Data to examine

***

theorem pv_strip_idem (s : List Char) :
    PySem.Chars.strip (PySem.Chars.strip s) = PySem.Chars.strip s := by
  unfold PySem.Chars.strip PySem.Chars.rstrip PySem.Chars.lstrip
  set p := PySem.Chars.isspace with hp
  set t := List.dropWhile p s with htdef
  have ht : t.dropWhile p = t := by rw [htdef]; exact pv_dropWhile_idem p s
  have hpre : (List.dropWhile p t.reverse).reverse <+: t := by
    have := List.reverse_prefix.mpr (List.dropWhile_suffix (l := t.reverse) p)
    simpa using this
  have h1 : ((List.dropWhile p t.reverse).reverse).dropWhile p
      = (List.dropWhile p t.reverse).reverse :=
    pv_dropWhile_of_prefix p _ t hpre ht
  rw [h1, List.reverse_reverse, pv_dropWhile_idem]

theorem pv_str_strip_idem (s : String) :
    PySem.Str.strip (PySem.Str.strip s) = PySem.Str.strip s := by
  rw [← String.toList_inj]
  rw [PySem.Str.toList_strip, PySem.Str.toList_strip, pv_strip_idem]

-- depth ≤ 0: A's inner loop body never runs
theorem pvInnerA_nonpos (value : String) (rest : List String) (depth : Int)
    (h : ¬ depth > 0) : pvInnerA value rest depth = (value, rest) := by
  cases rest <;> simp [pvInnerA, if_neg h]

-- step lemmas for pvStepB
theorem pvStepB_skip (pairs : List (String × String)) (k v : String) (d : Int) (line : String)
    (h : PySem.Str.strip line = "" ∨ PySem.Str.startswith (PySem.Str.strip line) "#"
        ∨ ¬ PySem.Str.isIn "=" (PySem.Str.strip line)) :
    pvStepB (pairs, false, k, v, d) line = (pairs, false, k, v, d) := by
  simp only [pvStepB, Bool.false_eq_true, if_false]
  rw [if_pos h]

theorem pvStepB_push (pairs : List (String × String)) (k v : String) (d : Int) (line : String)
    (h : ¬ (PySem.Str.strip line = "" ∨ PySem.Str.startswith (PySem.Str.strip line) "#"
        ∨ ¬ PySem.Str.isIn "=" (PySem.Str.strip line)))
    (hb : ¬ (PySem.Str.isIn "{" (PySem.Str.strip ((((PySem.Str.splitMax? (PySem.Str.strip line) "=" 1).getD []).getD 1 "")))
        ∧ pvBraces (PySem.Str.strip ((((PySem.Str.splitMax? (PySem.Str.strip line) "=" 1).getD []).getD 1 ""))) > 0)) :
    pvStepB (pairs, false, k, v, d) line =
      (pairs ++ [(PySem.Str.strip ((((PySem.Str.splitMax? (PySem.Str.strip line) "=" 1).getD []).getD 0 "")),
                  PySem.Str.strip ((((PySem.Str.splitMax? (PySem.Str.strip line) "=" 1).getD []).getD 1 "")))],
        false,
        PySem.Str.strip ((((PySem.Str.splitMax? (PySem.Str.strip line) "=" 1).getD []).getD 0 "")),
        PySem.Str.strip ((((PySem.Str.splitMax? (PySem.Str.strip line) "=" 1).getD []).getD 1 "")), d) := by
  simp only [pvStepB, Bool.false_eq_true, if_false]
  rw [if_neg h, if_neg hb]

theorem pvStepB_enter (pairs : List (String × String)) (k v : String) (d : Int) (line : String)
    (h : ¬ (PySem.Str.strip line = "" ∨ PySem.Str.startswith (PySem.Str.strip line) "#"
        ∨ ¬ PySem.Str.isIn "=" (PySem.Str.strip line)))
    (hb : PySem.Str.isIn "{" (PySem.Str.strip ((((PySem.Str.splitMax? (PySem.Str.strip line) "=" 1).getD []).getD 1 "")))
        ∧ pvBraces (PySem.Str.strip ((((PySem.Str.splitMax? (PySem.Str.strip line) "=" 1).getD []).getD 1 ""))) > 0) :
    pvStepB (pairs, false, k, v, d) line =
      (pairs, true,
        PySem.Str.strip ((((PySem.Str.splitMax? (PySem.Str.strip line) "=" 1).getD []).getD 0 "")),
        PySem.Str.strip ((((PySem.Str.splitMax? (PySem.Str.strip line) "=" 1).getD []).getD 1 "")),
        pvBraces (PySem.Str.strip ((((PySem.Str.splitMax? (PySem.Str.strip line) "=" 1).getD []).getD 1 "")))) := by
  simp only [pvStepB, Bool.false_eq_true, if_false]
  rw [if_neg h, if_pos hb]

theorem pvStepB_acc_close (pairs : List (String × String)) (k v : String) (d : Int) (line : String)
    (h : d + pvBraces line ≤ 0) :
    pvStepB (pairs, true, k, v, d) line =
      (pairs ++ [(k, PySem.Str.strip (v ++ "\n" ++ line))], false, k, v ++ "\n" ++ line, d + pvBraces line) := by
  simp only [pvStepB, if_true]
  rw [if_pos h]

theorem pvStepB_acc_open (pairs : List (String × String)) (k v : String) (d : Int) (line : String)
    (h : ¬ d + pvBraces line ≤ 0) :
    pvStepB (pairs, true, k, v, d) line =
      (pairs, true, k, v ++ "\n" ++ line, d + pvBraces line) := by
  simp only [pvStepB, if_true]
  rw [if_neg h]

-- unfolding lemmas for pvOuterA
theorem pvOuterA_skip1 (line : String) (rest : List String)
    (h : PySem.Str.strip line = "" ∨ PySem.Str.startswith (PySem.Str.strip line) "#") :
    pvOuterA (line :: rest) = pvOuterA rest := by
  rw [pvOuterA]
  simp only []
  rw [if_pos h]

theorem pvOuterA_skip2 (line : String) (rest : List String)
    (h1 : ¬ (PySem.Str.strip line = "" ∨ PySem.Str.startswith (PySem.Str.strip line) "#"))
    (h2 : ¬ PySem.Str.isIn "=" (PySem.Str.strip line)) :
    pvOuterA (line :: rest) = pvOuterA rest := by
  rw [pvOuterA]
  simp only []
  rw [if_neg h1, if_pos h2]

theorem pvOuterA_brace (line : String) (rest : List String)
    (h1 : ¬ (PySem.Str.strip line = "" ∨ PySem.Str.startswith (PySem.Str.strip line) "#"))
    (h2 : PySem.Str.isIn "=" (PySem.Str.strip line))
    (h3 : PySem.Str.isIn "{" (PySem.Str.strip ((((PySem.Str.splitMax? (PySem.Str.strip line) "=" 1).getD []).getD 1 "")))) :
    pvOuterA (line :: rest) =
      (PySem.Str.strip ((((PySem.Str.splitMax? (PySem.Str.strip line) "=" 1).getD []).getD 0 "")),
        PySem.Str.strip ((pvInnerA (PySem.Str.strip ((((PySem.Str.splitMax? (PySem.Str.strip line) "=" 1).getD []).getD 1 ""))) rest
          (pvBraces (PySem.Str.strip ((((PySem.Str.splitMax? (PySem.Str.strip line) "=" 1).getD []).getD 1 ""))))).1)) ::
      pvOuterA (pvInnerA (PySem.Str.strip ((((PySem.Str.splitMax? (PySem.Str.strip line) "=" 1).getD []).getD 1 ""))) rest
          (pvBraces (PySem.Str.strip ((((PySem.Str.splitMax? (PySem.Str.strip line) "=" 1).getD []).getD 1 ""))))).2 := by
  rw [pvOuterA]
  simp only []
  rw [if_neg h1, if_neg (not_not_intro h2), if_pos h3]

theorem pvOuterA_plain (line : String) (rest : List String)
    (h1 : ¬ (PySem.Str.strip line = "" ∨ PySem.Str.startswith (PySem.Str.strip line) "#"))
    (h2 : PySem.Str.isIn "=" (PySem.Str.strip line))
    (h3 : ¬ PySem.Str.isIn "{" (PySem.Str.strip ((((PySem.Str.splitMax? (PySem.Str.strip line) "=" 1).getD []).getD 1 "")))) :
    pvOuterA (line :: rest) =
      (PySem.Str.strip ((((PySem.Str.splitMax? (PySem.Str.strip line) "=" 1).getD []).getD 0 "")),
        PySem.Str.strip ((((PySem.Str.splitMax? (PySem.Str.strip line) "=" 1).getD []).getD 1 ""))) :: pvOuterA rest := by
  rw [pvOuterA]
  simp only []
  rw [if_neg h1, if_neg (not_not_intro h2), if_neg h3]

-- mutual invariant: the flat loop in either mode vs A's nested loops
theorem pv_main (lines : List String) :
    (∀ (pairs : List (String × String)) (k v : String) (d : Int),
      pvFlushB (lines.foldl pvStepB (pairs, false, k, v, d)) = pairs ++ pvOuterA lines)
    ∧
    (∀ (pairs : List (String × String)) (k v : String) (d : Int), d > 0 →
      pvFlushB (lines.foldl pvStepB (pairs, true, k, v, d)) =
        pairs ++ (k, PySem.Str.strip (pvInnerA v lines d).1) :: pvOuterA (pvInnerA v lines d).2) := by
  induction lines with
  | nil =>
    constructor
    · intro pairs k v d; simp [pvFlushB, pvOuterA]
    · intro pairs k v d _; simp [pvFlushB, pvInnerA, pvOuterA]
  | cons line rest ih =>
    obtain ⟨ihP, ihQ⟩ := ih
    constructor
    · intro pairs k v d
      rw [List.foldl_cons]
      by_cases h1 : PySem.Str.strip line = "" ∨ PySem.Str.startswith (PySem.Str.strip line) "#"
      · rw [pvStepB_skip _ _ _ _ _ (h1.imp id Or.inl), ihP, pvOuterA_skip1 _ _ h1]
      · by_cases h2 : PySem.Str.isIn "=" (PySem.Str.strip line)
        · by_cases h3 : PySem.Str.isIn "{" (PySem.Str.strip ((((PySem.Str.splitMax? (PySem.Str.strip line) "=" 1).getD []).getD 1 "")))
          · by_cases h4 : pvBraces (PySem.Str.strip ((((PySem.Str.splitMax? (PySem.Str.strip line) "=" 1).getD []).getD 1 ""))) > 0
            · rw [pvStepB_enter _ _ _ _ _ (fun hh => hh.elim (fun ha => h1 (Or.inl ha)) (fun hh' => hh'.elim (fun hb => h1 (Or.inr hb)) (fun hn => hn h2))) ⟨h3, h4⟩, ihQ _ _ _ _ h4,
                pvOuterA_brace _ _ h1 h2 h3]
            · rw [pvStepB_push _ _ _ _ _ (fun hh => hh.elim (fun ha => h1 (Or.inl ha)) (fun hh' => hh'.elim (fun hb => h1 (Or.inr hb)) (fun hn => hn h2))) (fun hc => h4 hc.2), ihP,
                pvOuterA_brace _ _ h1 h2 h3, pvInnerA_nonpos _ _ _ h4]
              simp [pv_str_strip_idem]
          · rw [pvStepB_push _ _ _ _ _ (fun hh => hh.elim (fun ha => h1 (Or.inl ha)) (fun hh' => hh'.elim (fun hb => h1 (Or.inr hb)) (fun hn => hn h2))) (fun hc => h3 hc.1), ihP,
              pvOuterA_plain _ _ h1 h2 h3]
            simp
        · rw [pvStepB_skip _ _ _ _ _ (Or.inr (Or.inr h2)), ihP, pvOuterA_skip2 _ _ h1 h2]
    · intro pairs k v d hd
      rw [List.foldl_cons]
      by_cases h : d + pvBraces line ≤ 0
      · rw [pvStepB_acc_close _ _ _ _ _ h, ihP]
        rw [show pvInnerA v (line :: rest) d
            = (v ++ "\n" ++ line, rest) by
          rw [pvInnerA, if_pos hd, pvInnerA_nonpos _ _ _ (by omega)]]
        simp
      · rw [pvStepB_acc_open _ _ _ _ _ h, ihQ _ _ _ _ (by omega)]
        rw [show pvInnerA v (line :: rest) d
            = pvInnerA (v ++ "\n" ++ line) rest (d + pvBraces line) by
          rw [pvInnerA, if_pos hd]]

-- ===== VERDICT (by name: the statement is the Claim_ definition above) =====
theorem parse_event_modifiers_content_py_spec : Claim_equal_parse_event_modifiers_content_py := by
  intro content _
  unfold Spec_parse_event_modifiers_content_py
  unfold parse_event_modifiers_content_py parse_event_modifiers_content_py_alt
  rw [(pv_main (PySem.Str.splitlines content)).1]
  simp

***

Exercise instructions
Between the first line of the entries above and the line with "PySem.Str.strip (PySem.Str.strip s)", both included, copy every line exactly and nothing outside that range.

The answer
theorem pv_strip_idem (s : List Char) :
    PySem.Chars.strip (PySem.Chars.strip s) = PySem.Chars.strip s := by
  unfold PySem.Chars.strip PySem.Chars.rstrip PySem.Chars.lstrip
  set p := PySem.Chars.isspace with hp
  set t := List.dropWhile p s with htdef
  have ht : t.dropWhile p = t := by rw [htdef]; exact pv_dropWhile_idem p s
  have hpre : (List.dropWhile p t.reverse).reverse <+: t := by
    have := List.reverse_prefix.mpr (List.dropWhile_suffix (l := t.reverse) p)
    simpa using this
  have h1 : ((List.dropWhile p t.reverse).reverse).dropWhile p
      = (List.dropWhile p t.reverse).reverse :=
    pv_dropWhile_of_prefix p _ t hpre ht
  rw [h1, List.reverse_reverse, pv_dropWhile_idem]

theorem pv_str_strip_idem (s : String) :
    PySem.Str.strip (PySem.Str.strip s) = PySem.Str.strip s := by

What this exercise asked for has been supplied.